Alright, let’s move on to the next word!

2. Good Morning

When you want to great someone in the morning before 11 AM you will say:

ohayō gozaimasu!

This version of the phrase is the polite one that is used when talking to people who are of equal status to you, but are not close friends. You will also use it with all of your superiors, such as teachers and bosses.

If you are chatting with a buddy however, you can drop the formal ございます (gozaimasu) ending and instead just use the casual version of the word, which is おはよう (ohayō).

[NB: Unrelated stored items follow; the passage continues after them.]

-- pv_equiv track=rewrite | github.com/ronaque/Algorithms | utils/conversions.py | string_2_int_32
-- ===== SOURCE A (Python) =====
-- def string_2_int_32(input_string):
--     """
--     Converts a string to a 32 bit integer.
--     Parameters
--     ----------
--     input_string: The string to be converted.
--
--     Returns
--     -------
--     An integer.
--     """
--     result = 0
--     for c in input_string:
--         int_c = ord(c)
--         result = (result << 8) + int_c
--
--     if result.bit_length() > 32:
--         raise RuntimeError("The input string is too long to be converted to a 32 bits integer")
--     return result
-- ===== SOURCE B (Python) =====
-- def string_2_int_32(input_string):
--     n = len(input_string)
--     result = sum(ord(c) << (8 * (n - 1 - i)) for i, c in enumerate(input_string))
--     if result.bit_length() > 32:
--         raise RuntimeError("The input string is too long to be converted to a 32 bits integer")
--     return result
-- ===== Notes on version B (the rewrite author's own statement) =====
-- stated objective: alternative
-- what changed: Replaces the running left-shift accumulator with a single positional weighted sum: each character's ord is shifted independently by 8*(n-1-i) using the length computed up front, instead of carrying a mutated accumulator through the loop; the trailing 32-bit guard is identical.
import Mathlib
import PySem

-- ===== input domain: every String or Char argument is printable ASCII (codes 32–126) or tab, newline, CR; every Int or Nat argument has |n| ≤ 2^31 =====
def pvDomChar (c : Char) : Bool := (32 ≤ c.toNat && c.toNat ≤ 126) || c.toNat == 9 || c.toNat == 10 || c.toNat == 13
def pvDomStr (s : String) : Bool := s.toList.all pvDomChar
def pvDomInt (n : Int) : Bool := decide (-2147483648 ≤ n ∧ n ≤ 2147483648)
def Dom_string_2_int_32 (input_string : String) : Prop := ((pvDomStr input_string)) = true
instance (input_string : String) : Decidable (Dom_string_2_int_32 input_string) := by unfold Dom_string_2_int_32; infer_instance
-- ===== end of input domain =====

-- B replaces A's running left-shift accumulator by an independent positional weighted sum
-- (length computed up front); return-value equivalence, same cost ("alternative").

-- ===== PORT A =====
-- the trailing `raise` (result.bit_length() > 32) is excluded by Pre_; the returned value is the fold
def string_2_int_32 (input_string : String) : Int :=
  input_string.toList.foldl (fun result c => result * 256 + (c.toNat : Int)) 0

-- ===== PORT B =====
-- B's Python keeps the identical trailing guard; it is likewise excluded by Pre_
def string_2_int_32_alt (input_string : String) : Int :=
  let n := input_string.toList.length
  (input_string.toList.zipIdx.map
    (fun p => (p.1.toNat : Int) * 2 ^ (8 * (n - 1 - p.2)))).sum

-- ===== PRECONDITION & SPEC =====
-- Pre_ excludes exactly the strings whose big-endian byte value needs more than 32 bits,
-- on which A raises RuntimeError (and B raises the identical RuntimeError); it excludes no
-- input on which A returns a value.
def Pre_string_2_int_32 (input_string : String) : Prop :=
  (input_string.toList.reverse.zipIdx.map (fun p => (p.1.toNat : Int) * 256 ^ p.2)).sum < 2 ^ 32
instance (input_string : String) : Decidable (Pre_string_2_int_32 input_string) := by
  unfold Pre_string_2_int_32; infer_instance
def pvWitness_string_2_int_32 : String := "Ab\t!"
def Spec_string_2_int_32 (input_string : String) (out : Int) : Prop := out = string_2_int_32_alt input_string
instance (input_string : String) (out : Int) : Decidable (Spec_string_2_int_32 input_string out) := by unfold Spec_string_2_int_32; infer_instance

-- ===== CLAIM (what is proved, stated in full; the proofs are below) =====
def Claim_equal_string_2_int_32 : Prop := ∀ (input_string : String), Dom_string_2_int_32 input_string → Pre_string_2_int_32 input_string → Spec_string_2_int_32 input_string (string_2_int_32 input_string)

-- ===== LEMMAS AND PROOFS =====

theorem s2i_fold_eq_weightSum (cs : List Char) :
    ∀ (acc : Int) (k n : Nat), k + cs.length = n →
    cs.foldl (fun result c => result * 256 + (c.toNat : Int)) acc
      = acc * 2 ^ (8 * cs.length)
        + ((cs.zipIdx k).map (fun p => (p.1.toNat : Int) * 2 ^ (8 * (n - 1 - p.2)))).sum := by
  induction cs with
  | nil => intro acc k n _; simp
  | cons c cs ih =>
    intro acc k n hk
    have hk' : (k + 1) + cs.length = n := by simpa [Nat.add_comm, Nat.add_left_comm] using hk
    have hw : n - 1 - k = cs.length := by omega
    simp only [List.foldl_cons, List.zipIdx_cons, List.map_cons, List.sum_cons, List.length_cons]
    rw [ih (acc * 256 + (c.toNat : Int)) (k + 1) n hk', hw]
    have h256 : (256 : Int) = 2 ^ 8 := by norm_num
    rw [h256]
    rw [show 8 * (cs.length + 1) = 8 + 8 * cs.length by ring, pow_add]
    ring

-- ===== VERDICT (by name: the statement is the Claim_ definition above) =====
theorem string_2_int_32_spec : Claim_equal_string_2_int_32 := by
  intro s _ _
  unfold Spec_string_2_int_32 string_2_int_32 string_2_int_32_alt
  rw [s2i_fold_eq_weightSum s.toList 0 0 s.toList.length (by simp)]
  simp
-- pv_equiv track=rewrite | github.com/Joseph-Ano/Machine-Project-Abstract-Machine-Interpreter | utils.py | get_valid_instructions
-- ===== SOURCE A (Python) =====
-- def get_valid_instructions(instructions, curState, input, curInputIdx):
--     valid_instructions = []
--     action = ""
--
--     for instruction in instructions:
--         if curState == instruction[0]:
--             action = instruction[1]
--             break
--
--     if(action == "WRITE" or action == "READ"):
--          for instruction in instructions:
--             if curState == instruction[0]:
--                 valid_instructions.append(instruction)
--
--     else:
--         if(curInputIdx < len(input) and curInputIdx >= 0):
--             for instruction in instructions:
--                 if curState == instruction[0] and input[curInputIdx] == instruction[3]:
--                     valid_instructions.append(instruction)
--
--     return valid_instructions
-- ===== SOURCE B (Python) =====
-- def get_valid_instructions(instructions, curState, input, curInputIdx):
--     in_range = 0 <= curInputIdx < len(input)
--     sym = input[curInputIdx] if in_range else None
--     action = None
--     state_matches = []
--     symbol_matches = []
--     for ins in instructions:
--         if ins[0] == curState:
--             if action is None:
--                 action = ins[1]
--             state_matches.append(ins)
--             if in_range and len(ins) > 3 and ins[3] == sym:
--                 symbol_matches.append(ins)
--     if action == "WRITE" or action == "READ":
--         return state_matches
--     return symbol_matches if in_range else []
-- ===== Notes on version B (the rewrite author's own statement) =====
-- stated objective: alternative
-- what changed: B makes a SINGLE pass over the instructions maintaining three accumulators at once (the first match's action, all state matches, and the symbol-refined matches) and only at the end picks which list to return, instead of A's staged find-action loop followed by a second full, branch-dependent scan of all instructions.
-- outside the precondition, e.g. on get_valid_instructions([['q0', 'SCAN'], []], 'q0', [], 0): A returns [], B raises IndexError
import Mathlib
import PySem

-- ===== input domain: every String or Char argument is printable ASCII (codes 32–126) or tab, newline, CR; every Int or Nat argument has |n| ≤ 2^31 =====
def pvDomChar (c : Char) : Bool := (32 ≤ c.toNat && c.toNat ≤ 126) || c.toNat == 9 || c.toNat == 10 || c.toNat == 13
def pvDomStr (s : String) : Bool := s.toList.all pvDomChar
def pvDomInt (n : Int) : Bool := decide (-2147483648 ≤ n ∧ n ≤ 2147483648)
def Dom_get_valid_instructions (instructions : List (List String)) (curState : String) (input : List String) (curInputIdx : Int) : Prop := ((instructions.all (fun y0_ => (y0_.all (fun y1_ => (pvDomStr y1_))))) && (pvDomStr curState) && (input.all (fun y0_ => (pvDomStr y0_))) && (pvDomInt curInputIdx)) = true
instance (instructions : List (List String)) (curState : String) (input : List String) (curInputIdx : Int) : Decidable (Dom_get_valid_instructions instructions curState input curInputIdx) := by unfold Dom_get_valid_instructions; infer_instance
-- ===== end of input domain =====

-- B makes one pass over the instructions maintaining three accumulators (first match's action,
-- all state matches, symbol-refined matches) and picks the result at the end, instead of A's
-- staged find-action loop plus a second branch-dependent full scan (objective: alternative).


-- ===== PORT A =====
-- first loop of A: find the action of the first instruction whose field 0 equals curState ("" if none)
def findAction : List (List String) → String → String
  | [], _ => ""
  | ins :: rest, s => if s == ins.getD 0 "" then ins.getD 1 "" else findAction rest s

def get_valid_instructions (instructions : List (List String)) (curState : String) (input : List String) (curInputIdx : Int) : List (List String) :=
  let action := findAction instructions curState
  if action == "WRITE" || action == "READ" then
    instructions.filter (fun i => curState == i.getD 0 "")
  else
    if curInputIdx < (input.length : Int) ∧ 0 ≤ curInputIdx then
      instructions.filter (fun i =>
        curState == i.getD 0 "" && (PySem.List.pyGet? input curInputIdx).getD "" == i.getD 3 "")
    else []

-- ===== PORT B =====
-- one pass: state = (action found so far : Option String, state matches, symbol matches)
def get_valid_instructions_alt (instructions : List (List String)) (curState : String) (input : List String) (curInputIdx : Int) : List (List String) :=
  let sym : Option String :=
    if 0 ≤ curInputIdx ∧ curInputIdx < (input.length : Int) then PySem.List.pyGet? input curInputIdx else none
  let st := instructions.foldl
    (fun (acc : Option String × List (List String) × List (List String)) ins =>
      if ins.getD 0 "" == curState then
        (match acc.1 with | none => some (ins.getD 1 "") | some a => some a,
         acc.2.1 ++ [ins],
         if (0 ≤ curInputIdx ∧ curInputIdx < (input.length : Int)) ∧ 3 < (ins.length : Int) ∧
             some (ins.getD 3 "") = sym then
           acc.2.2 ++ [ins]
         else acc.2.2)
      else acc)
    (none, [], [])
  if st.1 = some "WRITE" ∨ st.1 = some "READ" then st.2.1
  else if 0 ≤ curInputIdx ∧ curInputIdx < (input.length : Int) then st.2.2 else []

-- ===== PRECONDITION & SPEC =====
-- Pre_ excludes exactly the inputs where a missing instruction field makes A or B raise an
-- IndexError: an empty instruction (B's single scan always hits it, while A can return, e.g.
-- after an early break with the input index out of range), a first state-matching instruction
-- without the action field, or — when the action is neither WRITE nor READ and the input index
-- is in range — a state-matching instruction with fewer than 4 fields.
def Pre_get_valid_instructions (instructions : List (List String)) (curState : String) (input : List String) (curInputIdx : Int) : Prop :=
  (∀ i ∈ instructions, i ≠ []) ∧
  (instructions.filter (fun i => i.getD 0 "" == curState) = [] ∨
   (2 ≤ ((instructions.filter (fun i => i.getD 0 "" == curState)).headD []).length ∧
    (((instructions.filter (fun i => i.getD 0 "" == curState)).headD []).getD 1 "" = "WRITE" ∨
     ((instructions.filter (fun i => i.getD 0 "" == curState)).headD []).getD 1 "" = "READ" ∨
     ¬(0 ≤ curInputIdx ∧ curInputIdx < (input.length : Int)) ∨
     ∀ j ∈ instructions, j.getD 0 "" = curState → 4 ≤ j.length)))
instance (instructions : List (List String)) (curState : String) (input : List String) (curInputIdx : Int) : Decidable (Pre_get_valid_instructions instructions curState input curInputIdx) := by unfold Pre_get_valid_instructions; infer_instance

def pvWitness_get_valid_instructions : List (List String) × String × List String × Int :=
  ([["q0", "SCAN", "q1", "a"], ["q0", "SCAN", "q2", "b"], ["q1", "WRITE", "q0", "a"]], "q0", ["a", "b"], 0)

def Spec_get_valid_instructions (instructions : List (List String)) (curState : String) (input : List String) (curInputIdx : Int) (out : List (List String)) : Prop := out = get_valid_instructions_alt instructions curState input curInputIdx
instance (instructions : List (List String)) (curState : String) (input : List String) (curInputIdx : Int) (out : List (List String)) : Decidable (Spec_get_valid_instructions instructions curState input curInputIdx out) := by unfold Spec_get_valid_instructions; infer_instance

-- ===== CLAIM (what is proved, stated in full; the proofs are below) =====
def Claim_equal_get_valid_instructions : Prop := ∀ (instructions : List (List String)) (curState : String) (input : List String) (curInputIdx : Int), Dom_get_valid_instructions instructions curState input curInputIdx → Pre_get_valid_instructions instructions curState input curInputIdx → Spec_get_valid_instructions instructions curState input curInputIdx (get_valid_instructions instructions curState input curInputIdx)

-- ===== LEMMAS AND PROOFS =====

-- B's fold characterised: action = head action of the state-filter (as an Option),
-- state matches = the state-filter, symbol matches = the doubly-filtered list.
theorem foldB_spec (curState : String) (c : Prop) [Decidable c] (sym : Option String)
    (l : List (List String)) (a : Option String) (s y : List (List String)) :
    l.foldl
      (fun (acc : Option String × List (List String) × List (List String)) ins =>
        if ins.getD 0 "" == curState then
          (match acc.1 with | none => some (ins.getD 1 "") | some a => some a,
           acc.2.1 ++ [ins],
           if c ∧ 3 < (ins.length : Int) ∧ some (ins.getD 3 "") = sym then acc.2.2 ++ [ins]
           else acc.2.2)
        else acc)
      (a, s, y)
    = ((match a with
        | some v => some v
        | none => (l.filter (fun i => i.getD 0 "" == curState)).head?.map (fun m => m.getD 1 "")),
       s ++ l.filter (fun i => i.getD 0 "" == curState),
       y ++ (l.filter (fun i => i.getD 0 "" == curState)).filter
              (fun i => decide (c ∧ 3 < (i.length : Int) ∧ some (i.getD 3 "") = sym))) := by
  induction l generalizing a s y with
  | nil => cases a <;> simp
  | cons i rest ih =>
    by_cases h : (i.getD 0 "" == curState) = true
    · rw [List.foldl_cons, if_pos h, ih]
      simp only [List.filter_cons, h, if_true]
      by_cases h2 : c ∧ 3 < i.length ∧ some (i[3]?.getD "") = sym
      · obtain ⟨hc, hlen, hsym⟩ := h2
        subst hsym
        cases a <;> simp [hc, hlen, List.append_assoc]
      · cases a <;> simp [h2, List.append_assoc]
    · have h' : ¬ (i.getD 0 "" = curState) := by simpa using h
      rw [List.foldl_cons, if_neg h, ih]
      simp only [List.filter_cons, beq_iff_eq]
      rw [if_neg h']

-- A's action loop computes the action field of the head of the state-matching sublist.
theorem findAction_eq_filter_head (ins : List (List String)) (s : String) :
    findAction ins s =
      match ins.filter (fun i => i.getD 0 "" == s) with
      | [] => ""
      | m :: _ => m.getD 1 "" := by
  induction ins with
  | nil => rfl
  | cons i rest ih =>
    by_cases h : i[0]?.getD "" = s
    · simp [findAction, List.filter, h]
    · have h' : (i[0]?.getD "" == s) = false := by simp [h]
      simp [findAction, List.filter, Ne.symm h, h', ih]

theorem filter_swap (ins : List (List String)) (s : String) :
    ins.filter (fun i => s == i.getD 0 "") = ins.filter (fun i => i.getD 0 "" == s) := by
  apply List.filter_congr
  intro x _
  exact Bool.beq_comm ..

theorem get_valid_instructions_spec : Claim_equal_get_valid_instructions := by
  intro ins s inp idx _ hpre
  unfold Spec_get_valid_instructions get_valid_instructions get_valid_instructions_alt
  simp only [foldB_spec, List.nil_append, findAction_eq_filter_head, filter_swap]
  cases hF : List.filter (fun i => i.getD 0 "" == s) ins with
  | nil =>
    have hnone := List.filter_eq_nil_iff.mp hF
    simp
    intro _ _ x hx hxs
    exact absurd hxs.symm (by simpa using hnone x hx)
  | cons m t =>
    simp only [List.head?_cons, Option.map_some]
    by_cases hw : m.getD 1 "" = "WRITE" ∨ m.getD 1 "" = "READ"
    · have hb : (m.getD 1 "" == "WRITE" || m.getD 1 "" == "READ") = true := by simpa using hw
      have hp : some (m.getD 1 "") = some "WRITE" ∨ some (m.getD 1 "") = some "READ" := by
        simpa using hw
      rw [if_pos hb, if_pos hp]
    · have hb : ¬ ((m.getD 1 "" == "WRITE" || m.getD 1 "" == "READ") = true) := by simpa using hw
      have hp : ¬ (some (m.getD 1 "") = some "WRITE" ∨ some (m.getD 1 "") = some "READ") := by
        simpa using hw
      rw [if_neg hb, if_neg hp]
      by_cases hr : 0 ≤ idx ∧ idx < (inp.length : Int)
      · rw [if_pos ⟨hr.2, hr.1⟩, if_pos hr, ← hF, List.filter_filter]
        obtain ⟨v, hv⟩ : ∃ v, PySem.List.pyGet? inp idx = some v := by
          rcases hveq : PySem.List.pyGet? inp idx with _ | v
          · have := (PySem.List.pyGet?_eq_none_iff (xs := inp) (i := idx)).mp hveq
            exact absurd (by constructor <;> omega : PySem.Raise.InRange inp.length idx) this
          · exact ⟨v, rfl⟩
        have h4 : ∀ j ∈ ins, j.getD 0 "" = s → 4 ≤ j.length := by
          rcases hpre.2 with h0 | ⟨_, hd⟩
          · rw [h0] at hF
            exact absurd hF (by simp)
          · rcases hd with hW | hR | hnr | h4
            · rw [hF] at hW
              simp only [List.headD_cons] at hW
              exact absurd (Or.inl hW) hw
            · rw [hF] at hR
              simp only [List.headD_cons] at hR
              exact absurd (Or.inr hR) hw
            · exact absurd hr hnr
            · exact h4
        apply List.filter_congr
        intro x hx
        by_cases hx0 : x.getD 0 "" = s
        · have hlen : (3 : Int) < (x.length : Int) := by
            have := h4 x hx hx0
            omega
          simp [hr, hlen, Bool.and_comm, Bool.beq_comm, Bool.beq_eq_decide_eq, eq_comm]
        · have hb2 : ((x[0]?.getD "" == s) = false) := beq_eq_false_iff_ne.mpr hx0
          have hb1 : ((s == x[0]?.getD "") = false) := beq_eq_false_iff_ne.mpr (Ne.symm hx0)
          simp [hb1, hb2]
      · rw [if_neg (fun h => hr ⟨h.2, h.1⟩), if_neg hr]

In fact, there is an ever MORE casual version of this same phrase that you will sometimes hear guys in anime use when they greet their friends in a super chill way. Here it is now:


You’ve probably heard this word used before, but did you know that it is a contraction of おはようございます?

That’s kind of crazy when you see the difference in length between these two words!

They basically just took the first kana and the last one and then slapped them together with a small tsu symbol in the middle!

As a final note on this phrase, there are official kanji that will sometimes appear in books and manga. The first one I’ll show you is the most common version, and the second one is the maxed out version (not hardly used at all).

Any combination in between is also a possibility.

  • お早うございます
  • 御早う御座います

I wouldn’t worry about the souped up kanji version if I were you. Just be aware that it’s possible in case it pops up.

3. Good Evening

To finish off this trio of greetings, we’ll switch things over to the dark side.. cause it’s nighttime. Bad joke, I know!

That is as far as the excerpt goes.